**WHAT YOU NEED TO DO:**
From the line with "(List.perm_ext_iff_of_nodup hndA hndB).mpr" to the line with "-- ---- the outer", retype every line exactly, including those two, and leave out the rest of the data below.

**STORED DATA:**
lemma pvInv_init (n : Int) (g : List (List Int)) (s : Int × Int)
    (hd : Pre_get_blanks n g) (hz : pvZeroB n g s = true) :
    pvInv n g s (pvSetA g s.1 s.2 1) [s] [] := by
  have hin : pvInb n s := by
    have h := hz
    rw [pvZeroB, Bool.and_eq_true] at h
    exact (pvInbB_iff n s).mp h.1
  have hsome := pvEnt_isSome n g s hd hin
  refine ⟨by simp, ?_, ?_, pvShape_set _ _ _ _, ?_, by simp, by simp⟩
  · intro c hc
    have : c = s := by simpa using hc
    rw [this]
    exact pvReach.refl
  · intro c hc
    have : c = s := by simpa using hc
    rw [this]
    exact hz
  · intro i j
    rw [pvEnt_set]
    have hmem_iff : (((i : Int), (j : Int)) ∈ ([] : List (Int × Int)) ++ [s]) ↔
        (i = s.1.toNat ∧ j = s.2.toNat) := by
      simp only [List.nil_append, List.mem_singleton]
      constructor
      · intro h
        constructor
        · rw [← h]; simp
        · rw [← h]; simp
      · rintro ⟨rfl, rfl⟩
        exact pvIntPair_eq s hin.1 hin.2.2.1
    by_cases hm : i = s.1.toNat ∧ j = s.2.toNat
    · have hsome' : (pvEnt g i j).isSome := by
        rw [hm.1, hm.2]
        exact hsome
      rw [if_pos ⟨hm.1, hm.2, hsome'⟩, if_pos (hmem_iff.mpr hm)]
    · rw [if_neg (fun h => hm ⟨h.1, h.2.1⟩), if_neg (fun h => hm (hmem_iff.mp h))]

lemma pvFuel_ok (n : Int) (g : List (List Int)) (s : Int × Int) (hz : pvZeroB n g s = true) :
    (pvU n g ([] ++ [s])).card + 1 < n.toNat * n.toNat + 1 := by
  have hin : pvInb n s := by
    have h := hz
    rw [pvZeroB, Bool.and_eq_true] at h
    exact (pvInbB_iff n s).mp h.1
  obtain ⟨a1, a2, a3, a4⟩ := hin
  have hsWin : s ∈ pvWin n := by
    rw [pvWin, Finset.mem_product]
    simp only [Finset.mem_Icc]
    exact ⟨⟨a1, by omega⟩, ⟨a3, by omega⟩⟩
  have hsub : pvU n g ([] ++ [s]) ⊆ (pvWin n).erase s := by
    intro c hc
    rw [pvU, Finset.mem_filter] at hc
    obtain ⟨hw, hcc⟩ := hc
    rw [Finset.mem_erase]
    refine ⟨?_, hw⟩
    rw [Bool.and_eq_true, Bool.not_eq_true', List.contains_eq_mem, decide_eq_false_iff_not] at hcc
    simpa using hcc.2
  have hcard := Finset.card_le_card hsub
  rw [Finset.card_erase_of_mem hsWin] at hcard
  have hwin : (pvWin n).card = n.toNat * n.toNat := by
    rw [pvWin, Finset.card_product, Int.card_Icc]
    have hx : n - 1 + 1 - 0 = n := by ring
    rw [hx]
  rw [hwin] at hcard
  have h1 : 1 ≤ n.toNat := by omega
  have h2 : 1 ≤ n.toNat * n.toNat := by
    have := Nat.mul_le_mul h1 h1
    simpa using this
  omega

-- ---- the per-component equality ----

lemma pvComp_eq (n : Int) (g : List (List Int)) (y x : Int)
    (hd : Pre_get_blanks n g) (hz : pvZeroB n g (y, x) = true) :
    ∃ G bA bB,
      pvLoopA n (n.toNat * n.toNat + 1) (pvSetA g y x 1) [(y, x)] [] = (G, bA) ∧
      pvLoopB n (n.toNat * n.toNat + 1) (pvSetA g y x 1) [(y, x)] [] = (G, bB) ∧
      PySem.List.sorted2 bA Prod.fst Prod.snd = PySem.List.sorted2 bB Prod.fst Prod.snd ∧
      G.map List.length = g.map List.length := by
  have hinit := pvInv_init n g (y, x) hd hz
  have hfuel := pvFuel_ok n g (y, x) hz
  obtain ⟨GA, BA, hA, hfinA⟩ := pvLoopA_run n g (y, x) hd (n.toNat * n.toNat + 1)
    (pvSetA g y x 1) [(y, x)] [] hinit (by simpa using hfuel)
  obtain ⟨GB, BB, hB, hfinB⟩ := pvLoopB_run n g (y, x) hd (n.toNat * n.toNat + 1)
    (pvSetA g y x 1) [(y, x)] [] hinit (by simpa using hfuel)
  have hmemA := pvInv_final_mem n g (y, x) GA BA hfinA
  have hmemB := pvInv_final_mem n g (y, x) GB BB hfinB
  have hndA : BA.Nodup := by
    have := hfinA.nodup
    simpa using this
  have hndB : BB.Nodup := by
    have := hfinB.nodup
    simpa using this
  have hpermAB : BA.Perm BB :=
    (List.perm_ext_iff_of_nodup hndA hndB).mpr (fun c => (hmemA c).trans (hmemB c).symm)
  have hGeq : GB = GA := by
    apply pvEnt_ext GB GA (hfinB.shape.trans hfinA.shape.symm)
    intro i j
    rw [hfinB.board i j, hfinA.board i j]
    simp only [List.append_nil]
    by_cases hm : ((i : Int), (j : Int)) ∈ BB
    · rw [if_pos hm, if_pos ((hmemA _).mpr ((hmemB _).mp hm))]
    · rw [if_neg hm, if_neg (fun h => hm ((hmemB _).mpr ((hmemA _).mp h)))]
  refine ⟨GA, BA, BB, hA, ?_, pvSorted2_eq_of_perm BA BB hndA hpermAB, hfinA.shape⟩
  exact hB.trans (by rw [hGeq])

-- ---- the outer row-major scan ----

lemma pvInner_eq (n : Int) (g0 : List (List Int)) (hd : Pre_get_blanks n g0) (y : Int)
    (hy : 0 ≤ y ∧ y < n) :
    ∀ (xs : List Int), (∀ x ∈ xs, 0 ≤ x ∧ x < n) →
    ∀ (g : List (List Int)) (bl : List (List (Int × Int))),
      g.map List.length = g0.map List.length →
      (xs.foldl (fun st x =>
          if pvCellA st.1 y x = 0 then
            ((pvLoopA n (n.toNat * n.toNat + 1) (pvSetA st.1 y x 1) [(y, x)] []).1,
             st.2 ++ [(PySem.List.sorted2
                (pvLoopA n (n.toNat * n.toNat + 1) (pvSetA st.1 y x 1) [(y, x)] []).2
                Prod.fst Prod.snd).map (fun p => (p.1 - y, p.2 - x))])
          else st) (g, bl))
      = (xs.foldl (fun st x =>
          if pvCellA st.1 y x ≠ 0 then st
          else
            ((pvLoopB n (n.toNat * n.toNat + 1) (pvSetA st.1 y x 1) [(y, x)] []).1,
             st.2 ++ [(PySem.List.sorted2
                (pvLoopB n (n.toNat * n.toNat + 1) (pvSetA st.1 y x 1) [(y, x)] []).2
                Prod.fst Prod.snd).map (fun p => (p.1 - y, p.2 - x))])) (g, bl))
      ∧ (xs.foldl (fun st x =>
          if pvCellA st.1 y x = 0 then
            ((pvLoopA n (n.toNat * n.toNat + 1) (pvSetA st.1 y x 1) [(y, x)] []).1,
             st.2 ++ [(PySem.List.sorted2
                (pvLoopA n (n.toNat * n.toNat + 1) (pvSetA st.1 y x 1) [(y, x)] []).2
                Prod.fst Prod.snd).map (fun p => (p.1 - y, p.2 - x))])
          else st) (g, bl)).1.map List.length = g0.map List.length := by
  intro xs
  induction xs with
  | nil =>
    intro _ g bl hsk
    exact ⟨rfl, hsk⟩
  | cons x xs' ih =>
    intro hxs g bl hsk
    have hx := hxs x (by simp)
    have hxs' : ∀ z ∈ xs', 0 ≤ z ∧ z < n := fun z hz => hxs z (by simp [hz])
    have hdg : Pre_get_blanks n g := pvPre_of_shape n g0 g hsk hd
    simp only [List.foldl_cons]
    by_cases hc : pvCellA g y x = 0
    · have hzb : pvZeroB n g (y, x) = true := by
        simp only [pvZeroB, pvInbB, Bool.and_eq_true, decide_eq_true_eq, beq_iff_eq]
        exact ⟨⟨⟨⟨hy.1, hy.2⟩, hx.1⟩, hx.2⟩, hc⟩
      obtain ⟨G, bA, bB, hA, hB, hsort, hshape⟩ := pvComp_eq n g y x hdg hzb
      have hcB : ¬(pvCellA g y x ≠ 0) := fun h => h hc
      rw [if_pos hc, if_neg hcB, hA, hB]
      have hmap : (PySem.List.sorted2 bA Prod.fst Prod.snd).map (fun p => (p.1 - y, p.2 - x))
          = (PySem.List.sorted2 bB Prod.fst Prod.snd).map (fun p => (p.1 - y, p.2 - x)) := by
        rw [hsort]
      simp only
      rw [hmap]
      exact ih hxs' G _ (hshape.trans hsk)
    · have hcB : pvCellA g y x ≠ 0 := hc
      rw [if_neg hc, if_pos hcB]
      exact ih hxs' g bl hsk

lemma pvOuter_eq (n : Int) (g0 : List (List Int)) (hd : Pre_get_blanks n g0) :
    ∀ (ys : List Int), (∀ y ∈ ys, 0 ≤ y ∧ y < n) →
    ∀ (g : List (List Int)) (bl : List (List (Int × Int))),
      g.map List.length = g0.map List.length →
      (ys.foldl (fun (st : (List (List Int)) × List (List (Int × Int))) y =>
        (PySem.List.pyRange 0 n 1).foldl (fun st x =>
          if pvCellA st.1 y x = 0 then
            ((pvLoopA n (n.toNat * n.toNat + 1) (pvSetA st.1 y x 1) [(y, x)] []).1,
             st.2 ++ [(PySem.List.sorted2
                (pvLoopA n (n.toNat * n.toNat + 1) (pvSetA st.1 y x 1) [(y, x)] []).2
                Prod.fst Prod.snd).map (fun p => (p.1 - y, p.2 - x))])
          else st) st) (g, bl))
      = (ys.foldl (fun (st : (List (List Int)) × List (List (Int × Int))) y =>
        (PySem.List.pyRange 0 n 1).foldl (fun st x =>
          if pvCellA st.1 y x ≠ 0 then st
          else
            ((pvLoopB n (n.toNat * n.toNat + 1) (pvSetA st.1 y x 1) [(y, x)] []).1,
             st.2 ++ [(PySem.List.sorted2
                (pvLoopB n (n.toNat * n.toNat + 1) (pvSetA st.1 y x 1) [(y, x)] []).2
                Prod.fst Prod.snd).map (fun p => (p.1 - y, p.2 - x))])) st) (g, bl)) := by
  intro ys
  induction ys with
  | nil => intro _ g bl _; rfl
  | cons y ys' ih =>
    intro hys g bl hsk
    have hy := hys y (by simp)
    have hys' : ∀ z ∈ ys', 0 ≤ z ∧ z < n := fun z hz => hys z (by simp [hz])
    have hxmem : ∀ x ∈ PySem.List.pyRange 0 n 1, 0 ≤ x ∧ x < n := by
      intro x hx
      exact PySem.List.mem_pyRange_one.mp hx
    obtain ⟨heq, hshape⟩ := pvInner_eq n g0 hd y hy (PySem.List.pyRange 0 n 1) hxmem g bl hsk
    simp only [List.foldl_cons]
    rw [← heq]
    exact ih hys' _ _ hshape

-- ===== VERDICT (by name: the statement is the Claim_ definition above) =====
theorem get_blanks_spec : Claim_equal_get_blanks := by
  intro n game_board _ hpre
  show get_blanks n game_board = get_blanks_alt n game_board
  unfold get_blanks get_blanks_alt
  have h := pvOuter_eq n game_board hpre (PySem.List.pyRange 0 n 1)
    (fun y hy => PySem.List.mem_pyRange_one.mp hy) game_board [] rfl
  exact congrArg Prod.snd h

**SOLUTION FOR THIS PROBLEM:**
    (List.perm_ext_iff_of_nodup hndA hndB).mpr (fun c => (hmemA c).trans (hmemB c).symm)
  have hGeq : GB = GA := by
    apply pvEnt_ext GB GA (hfinB.shape.trans hfinA.shape.symm)
    intro i j
    rw [hfinB.board i j, hfinA.board i j]
    simp only [List.append_nil]
    by_cases hm : ((i : Int), (j : Int)) ∈ BB
    · rw [if_pos hm, if_pos ((hmemA _).mpr ((hmemB _).mp hm))]
    · rw [if_neg hm, if_neg (fun h => hm ((hmemB _).mpr ((hmemA _).mp h)))]
  refine ⟨GA, BA, BB, hA, ?_, pvSorted2_eq_of_perm BA BB hndA hpermAB, hfinA.shape⟩
  exact hB.trans (by rw [hGeq])

-- ---- the outer row-major scan ----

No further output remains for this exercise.